C + + 's friend mechanism (friend function and friend Class)

First, why the introduction of friend mechanism? In general, to let non-member functions, ordinary functions or other classes can access the private members of the class, which does undermine the encapsulation of the class and data concealment, but why do you want to do so? (C + + primer: Although a friend is granted permission to access the private part of a class from outside, it is not contrary to object-oriented programming ideas, but instead improves the flexibility of the public interface). To understand this, you must know the process of forming a friend: (any function, or member function, or class that wants to be a friend of a class, is determined by this class, and cannot be imposed externally)

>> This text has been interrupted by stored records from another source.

-- pv_equiv track=rewrite | github.com/dojinkimm/AlgorithmPractice | programmers/binary_budget.py | solution
-- ===== SOURCE A (Python) =====
-- def in_limit(cut, bud):
--     add = 0
--     for b in bud:
--         add += min(cut, b)
--
--     return add
--
-- def solution(budgets, M):
--     answer = 0
--     if sum(budgets) <= M:
--         return max(budgets)
--     lo = 0
--     hi = max(budgets)
--
--     while lo <= hi:
--         mid = (lo + hi) // 2
--
--         summed = in_limit(mid, budgets)
--         if summed <= M:
--             lo = mid + 1
--             answer = mid
--         else:
--             hi = mid - 1
--
--     return answer
-- ===== SOURCE B (Python) =====
-- def solution(budgets, M):
--     if sum(budgets) <= M:
--         return max(budgets)
--     bs = sorted(budgets)
--     n = len(bs)
--     pref = 0
--     for i, b in enumerate(bs):
--         k = n - i  # number of budgets still capped by the cut on this segment
--         if pref + b * k > M:
--             # threshold lies in this linear segment: pref + t*k <= M < pref + (t+1)*k
--             t = (M - pref) // k
--             return max(t, 0)
--         pref += b
--     return 0  # unreachable: the last check is sum(bs) > M, which holds here
-- ===== Notes on version B (the rewrite author's own statement) =====
-- stated objective: faster
-- what changed: Replaces the binary search over cut values (each step re-summing min(cut,b) over the whole list) by sort + one prefix-sum scan that solves the piecewise-linear threshold pref + cut*k <= M directly with one floor division.
import Mathlib
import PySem

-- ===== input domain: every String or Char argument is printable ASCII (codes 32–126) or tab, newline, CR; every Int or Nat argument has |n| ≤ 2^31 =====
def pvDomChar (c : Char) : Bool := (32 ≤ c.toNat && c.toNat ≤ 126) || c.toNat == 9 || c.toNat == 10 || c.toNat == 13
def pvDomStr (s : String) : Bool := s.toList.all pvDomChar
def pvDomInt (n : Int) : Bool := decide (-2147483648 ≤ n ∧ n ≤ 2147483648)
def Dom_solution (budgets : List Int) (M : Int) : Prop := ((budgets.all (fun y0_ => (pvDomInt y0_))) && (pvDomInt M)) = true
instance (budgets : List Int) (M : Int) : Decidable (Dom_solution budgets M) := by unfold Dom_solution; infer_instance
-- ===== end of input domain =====

-- B replaces A's binary search over cut values by sort + one prefix-sum scan that solves the
-- piecewise-linear threshold directly (return value only; neither program mutates its arguments).

-- ===== PORT A =====
def in_limit (cut : Int) (bud : List Int) : Int :=
  bud.foldl (fun add b => add + min cut b) 0

-- the while loop of A, state (lo, hi, answer); the Nat fuel only makes the loop total:
-- it is called with fuel = (hi + 1 - lo).toNat and each iteration shrinks hi + 1 - lo by at least 1
def solutionLoop (budgets : List Int) (M : Int) : Nat → Int → Int → Int → Int
  | 0, _, _, answer => answer  -- never reached (see loop_spec's fuel invariant)
  | fuel + 1, lo, hi, answer =>
    if lo ≤ hi then
      let mid := PySem.Int.floordiv (lo + hi) 2
      let summed := in_limit mid budgets
      if summed ≤ M then solutionLoop budgets M fuel (mid + 1) hi mid
      else solutionLoop budgets M fuel lo (mid - 1) answer
    else answer

def solution (budgets : List Int) (M : Int) : Int :=
  if budgets.sum ≤ M then (PySem.List.max? budgets (fun x => x)).getD 0  -- max([]) raises: [] is excluded by Pre_
  else
    solutionLoop budgets M (((PySem.List.max? budgets (fun x => x)).getD 0 + 1)).toNat 0
      ((PySem.List.max? budgets (fun x => x)).getD 0) 0

-- ===== PORT B =====
-- the for loop of Source B over the sorted list: pref = sum of the consumed prefix, k = len(rest)
def scanB (M pref : Int) : List Int → Int
  | [] => 0  -- Source B's dead final 'return 0': its last check is 'sum > M', which holds there
  | b :: rest =>
    let k : Int := (rest.length : Int) + 1
    if pref + b * k > M then max (PySem.Int.floordiv (M - pref) k) 0
    else scanB M (pref + b) rest

def solution_alt (budgets : List Int) (M : Int) : Int :=
  if budgets.sum ≤ M then (PySem.List.max? budgets (fun x => x)).getD 0  -- max([]) raises: [] is excluded by Pre_
  else scanB M 0 (PySem.List.sorted budgets (fun x => x) false)

-- ===== PRECONDITION & SPEC =====
-- Pre_ excludes only the empty list, on which A's max(budgets) raises ValueError.
def Pre_solution (budgets : List Int) (M : Int) : Prop := budgets ≠ []
instance (budgets : List Int) (M : Int) : Decidable (Pre_solution budgets M) := by unfold Pre_solution; infer_instance
def pvWitness_solution : List Int × Int := ([1, 2, 3], 4)

def Spec_solution (budgets : List Int) (M : Int) (out : Int) : Prop := out = solution_alt budgets M
instance (budgets : List Int) (M : Int) (out : Int) : Decidable (Spec_solution budgets M out) := by unfold Spec_solution; infer_instance

-- ===== CLAIM (what is proved, stated in full; the proofs are below) =====
def Claim_equal_solution : Prop := ∀ (budgets : List Int) (M : Int), Dom_solution budgets M → Pre_solution budgets M → Spec_solution budgets M (solution budgets M)

-- ===== LEMMAS AND PROOFS =====

-- in_limit is the Python sum(min(cut, b) for b in bud)
lemma in_limit_eq_sum (c : Int) (bud : List Int) :
    in_limit c bud = (bud.map (fun b => min c b)).sum := by
  simpa using PySem.List.foldl_add (l := bud) (a := 0) (g := fun b => min c b)

lemma in_limit_mono {c c' : Int} (bud : List Int) (h : c ≤ c') :
    in_limit c bud ≤ in_limit c' bud := by
  rw [in_limit_eq_sum, in_limit_eq_sum]
  exact List.sum_le_sum (fun b _ => min_le_min h le_rfl)

lemma in_limit_perm (c : Int) {bud bud' : List Int} (h : bud.Perm bud') :
    in_limit c bud = in_limit c bud' := by
  rw [in_limit_eq_sum, in_limit_eq_sum]
  exact (h.map _).sum_eq

-- on a split u ++ v with u below the cut and v above it, in_limit is linear in the cut
lemma in_limit_segment (c : Int) {u v : List Int}
    (hu : ∀ b ∈ u, b ≤ c) (hv : ∀ b ∈ v, c ≤ b) :
    in_limit c (u ++ v) = u.sum + c * (v.length : Int) := by
  rw [in_limit_eq_sum, List.map_append, List.sum_append]
  congr 1
  · have : u.map (fun b => min c b) = u.map (fun b => b) :=
      List.map_congr_left (fun b hb => min_eq_right (hu b hb))
    rw [this, List.map_id']
  · have : v.map (fun b => min c b) = v.map (fun _ => c) :=
      List.map_congr_left (fun b hb => min_eq_left (hv b hb))
    rw [this, PySem.List.sum_map_const_int]
    ring

-- the threshold t with in_limit t ≤ M < in_limit (t+1) is unique
lemma threshold_unique {bud : List Int} {M t t' : Int}
    (h : in_limit t bud ≤ M ∧ M < in_limit (t + 1) bud)
    (h' : in_limit t' bud ≤ M ∧ M < in_limit (t' + 1) bud) : t = t' := by
  by_contra hne
  rcases lt_or_gt_of_ne hne with hlt | hlt
  · exact absurd (le_trans (in_limit_mono bud (by omega : t + 1 ≤ t')) h'.1) (not_le.mpr h.2)
  · exact absurd (le_trans (in_limit_mono bud (by omega : t' + 1 ≤ t)) h.1) (not_le.mpr h'.2)

-- A's loop: given enough fuel and its invariants, the result is 0 with in_limit 0 > M, or the threshold
lemma loop_spec (bud : List Int) (M : Int) :
    ∀ (fuel : Nat) (lo hi answer : Int), (hi + 1 - lo).toNat ≤ fuel → 0 ≤ lo →
    (lo = 0 → answer = 0) →
    (0 < lo → answer = lo - 1 ∧ in_limit (lo - 1) bud ≤ M) →
    (∀ c, hi < c → M < in_limit c bud) →
    (solutionLoop bud M fuel lo hi answer = 0 ∧ M < in_limit 0 bud) ∨
    (0 ≤ solutionLoop bud M fuel lo hi answer ∧
      in_limit (solutionLoop bud M fuel lo hi answer) bud ≤ M ∧
      M < in_limit (solutionLoop bud M fuel lo hi answer + 1) bud) := by
  intro fuel
  induction fuel with
  | zero =>
    intro lo hi answer hfuel hlo h0 hpos hhi
    have hexit : hi < lo := by omega
    rw [solutionLoop]
    rcases eq_or_lt_of_le hlo with heq | hlt
    · exact Or.inl ⟨(h0 heq.symm).symm ▸ rfl, hhi 0 (by omega)⟩
    · obtain ⟨ha, hf⟩ := hpos hlt
      refine Or.inr ⟨by omega, ha ▸ hf, ?_⟩
      have : M < in_limit lo bud := hhi lo (by omega)
      simpa [ha] using this
  | succ n ih =>
    intro lo hi answer hfuel hlo h0 hpos hhi
    rw [solutionLoop]
    by_cases h : lo ≤ hi
    · have hmid := PySem.Int.floordiv_two_mid_bounds h
      simp only [if_pos h]
      by_cases hle : in_limit (PySem.Int.floordiv (lo + hi) 2) bud ≤ M
      · simp only [if_pos hle]
        apply ih
        · omega
        · omega
        · omega
        · intro _
          constructor
          · ring
          · simpa using hle
        · exact hhi
      · simp only [if_neg hle]
        apply ih _ _ _ (by omega) hlo h0 hpos
        intro c hc
        calc M < in_limit (PySem.Int.floordiv (lo + hi) 2) bud := by simpa using not_le.mp hle
          _ ≤ in_limit c bud := in_limit_mono bud (by omega)
    · simp only [if_neg h]
      rcases eq_or_lt_of_le hlo with heq | hlt
      · exact Or.inl ⟨(h0 heq.symm).symm ▸ rfl, hhi 0 (by omega)⟩
      · obtain ⟨ha, hf⟩ := hpos hlt
        refine Or.inr ⟨by omega, ha ▸ hf, ?_⟩
        have : M < in_limit lo bud := hhi lo (by omega)
        simpa [ha] using this

-- B's scan over the sorted list, with the invariant 'sorted = u ++ v, pref = sum u,
-- and the largest consumed element p still satisfied sum u + p * |v| ≤ M'
lemma scanB_spec (M : Int) :
    ∀ (v u : List Int), (u ++ v).Pairwise (· ≤ ·) → M < (u ++ v).sum → v ≠ [] →
    (u = [] ∨ ∃ p ∈ u, (∀ b ∈ u, b ≤ p) ∧ u.sum + p * (v.length : Int) ≤ M) →
    ∃ t, scanB M u.sum v = max t 0 ∧
      in_limit t (u ++ v) ≤ M ∧ M < in_limit (t + 1) (u ++ v) := by
  intro v
  induction v with
  | nil => intro u _ _ hne _; exact absurd rfl hne
  | cons b0 rs ih =>
    intro u hpw hsum _ hp
    have hk : (0:Int) < (rs.length : Int) + 1 := by positivity
    have hub0 : ∀ b ∈ u, b ≤ b0 := by
      intro b hb
      exact (List.pairwise_append.mp hpw).2.2 b hb b0 (List.mem_cons_self ..)
    have hb0rs : ∀ b ∈ rs, b0 ≤ b :=
      fun b hb => (List.pairwise_cons.mp (List.pairwise_append.mp hpw).2.1).1 b hb
    by_cases hfail : u.sum + b0 * ((rs.length : Int) + 1) > M
    · -- Source B returns here: the threshold lies in this linear segment
      set t : Int := PySem.Int.floordiv (M - u.sum) ((rs.length : Int) + 1) with htdef
      have hbr : t * ((rs.length : Int) + 1) ≤ M - u.sum ∧
          M - u.sum < (t + 1) * ((rs.length : Int) + 1) :=
        (PySem.Int.floordiv_eq_iff_of_pos hk).mp htdef.symm
      have htb0 : t < b0 := by
        have : t * ((rs.length : Int) + 1) < b0 * ((rs.length : Int) + 1) := by omega
        exact lt_of_mul_lt_mul_right this (le_of_lt hk)
      have hut : ∀ b ∈ u, b ≤ t := by
        intro b hb
        rcases hp with hnil | ⟨p, hpu, hmax, hple⟩
        · simp [hnil] at hb
        · have hple' : u.sum + p * ((rs.length : Int) + 1) ≤ M := by
            simp only [List.length_cons] at hple; push_cast at hple; omega
          have : p < t + 1 :=
            lt_of_mul_lt_mul_right
              (by omega : p * ((rs.length : Int) + 1) < (t + 1) * ((rs.length : Int) + 1))
              (le_of_lt hk)
          exact le_trans (hmax b hb) (by omega)
      have hvt : ∀ b ∈ b0 :: rs, t ≤ b := by
        intro b hb
        rcases List.mem_cons.mp hb with rfl | hb
        · omega
        · exact le_trans (by omega) (hb0rs b hb)
      have hvt1 : ∀ b ∈ b0 :: rs, t + 1 ≤ b := by
        intro b hb
        rcases List.mem_cons.mp hb with rfl | hb
        · omega
        · exact le_trans (by omega) (hb0rs b hb)
      refine ⟨t, ?_, ?_, ?_⟩
      · rw [scanB]
        simp only [if_pos (show M < u.sum + b0 * ((rs.length:Int)+1) from hfail)]
        rw [htdef]
      · rw [in_limit_segment t hut hvt]
        simp only [List.length_cons]
        push_cast
        omega
      · rw [in_limit_segment (t+1) (fun b hb => le_trans (hut b hb) (by omega)) hvt1]
        simp only [List.length_cons]
        push_cast
        omega
    · -- Source B moves on: pref += b0
      rw [not_lt] at hfail
      have hrs : rs ≠ [] := by
        rintro rfl
        simp at hsum hfail
        omega
      have := ih (u ++ [b0]) (by simpa using hpw) (by simpa using hsum) hrs
        (Or.inr ⟨b0, by simp, ?_, ?_⟩)
      · obtain ⟨t, hres, h1, h2⟩ := this
        refine ⟨t, ?_, by simpa using h1, by simpa using h2⟩
        rw [scanB]
        simp only [if_neg (show ¬ M < u.sum + b0 * ((rs.length:Int)+1) from not_lt.mpr hfail)]
        simpa using hres
      · intro b hb
        rcases List.mem_append.mp hb with hb | hb
        · exact hub0 b hb
        · simp at hb; omega
      · have hdist : b0 * ((rs.length : Int) + 1) = b0 * (rs.length : Int) + b0 := by ring
        simp only [List.sum_append, List.sum_cons, List.sum_nil]
        omega

-- ===== VERDICT (by name: the statement is the Claim_ definition above) =====
theorem solution_spec : Claim_equal_solution := by
  intro budgets M _ hPre
  unfold Spec_solution
  by_cases hs : budgets.sum ≤ M
  · simp [solution, solution_alt, hs]
  · simp only [solution, solution_alt, if_neg hs]
    have hM : M < budgets.sum := not_le.mp hs
    have hperm : (PySem.List.sorted budgets (fun x => x) false).Perm budgets :=
      PySem.List.sorted_perm ..
    have hpw : (PySem.List.sorted budgets (fun x => x) false).Pairwise (· ≤ ·) := by
      simpa using PySem.List.sorted_pairwise (xs := budgets) (key := fun x => x)
    have hnil : PySem.List.sorted budgets (fun x => x) false ≠ [] := by
      intro h
      exact hPre ((PySem.List.sorted_eq_nil_iff _ _ _).mp h)
    obtain ⟨t, hres, hft, hft1⟩ :=
      scanB_spec M (PySem.List.sorted budgets (fun x => x) false) [] (by simpa using hpw)
        (by simpa [hperm.sum_eq] using hM) hnil (Or.inl rfl)
    simp only [List.nil_append, List.sum_nil] at hres hft hft1
    rw [in_limit_perm t hperm] at hft
    rw [in_limit_perm (t + 1) hperm] at hft1
    cases hmax : PySem.List.max? budgets (fun x => x) with
    | none => exact absurd ((PySem.List.max?_eq_none_iff _ _).mp hmax) hPre
    | some m =>
      have hhi : ∀ c, m < c → M < in_limit c budgets := by
        intro c hc
        have hseg := in_limit_segment c (u := budgets) (v := [])
          (fun b hb => le_trans (PySem.List.max?_isMax hmax b hb) (le_of_lt hc))
          (by simp)
        simp only [List.append_nil, List.length_nil, Nat.cast_zero, mul_zero, add_zero] at hseg
        rw [hseg]
        exact hM
      have hA := loop_spec budgets M (m + 1).toNat 0 m 0 (by omega) le_rfl (fun _ => rfl)
        (fun h => absurd h (lt_irrefl 0)) hhi
      simp only [Option.getD_some]
      rcases hA with ⟨h0, hgt⟩ | ⟨hnn, hle, hgt⟩
      · rw [h0, hres]
        have ht0 : t < 0 := by
          by_contra hge
          rw [not_lt] at hge
          exact absurd (le_trans (in_limit_mono budgets hge) hft) (not_le.mpr hgt)
        omega
      · have heq := threshold_unique ⟨hle, hgt⟩ ⟨hft, hft1⟩
        rw [hres, ← heq]
        omega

We already know that classes have attributes for encapsulation and information hiding. Only member functions of a class can access private members of a class, and other functions in the program cannot access private members. Non-member functions can access public members in a class, but if the data members are defined as public, this destroys the hidden attributes. In addition, it should be seen that in some cases, especially when multiple calls are made to certain member functions, the time cost is required for parameter passing, type checking and security checking, which affects the efficiency of the program.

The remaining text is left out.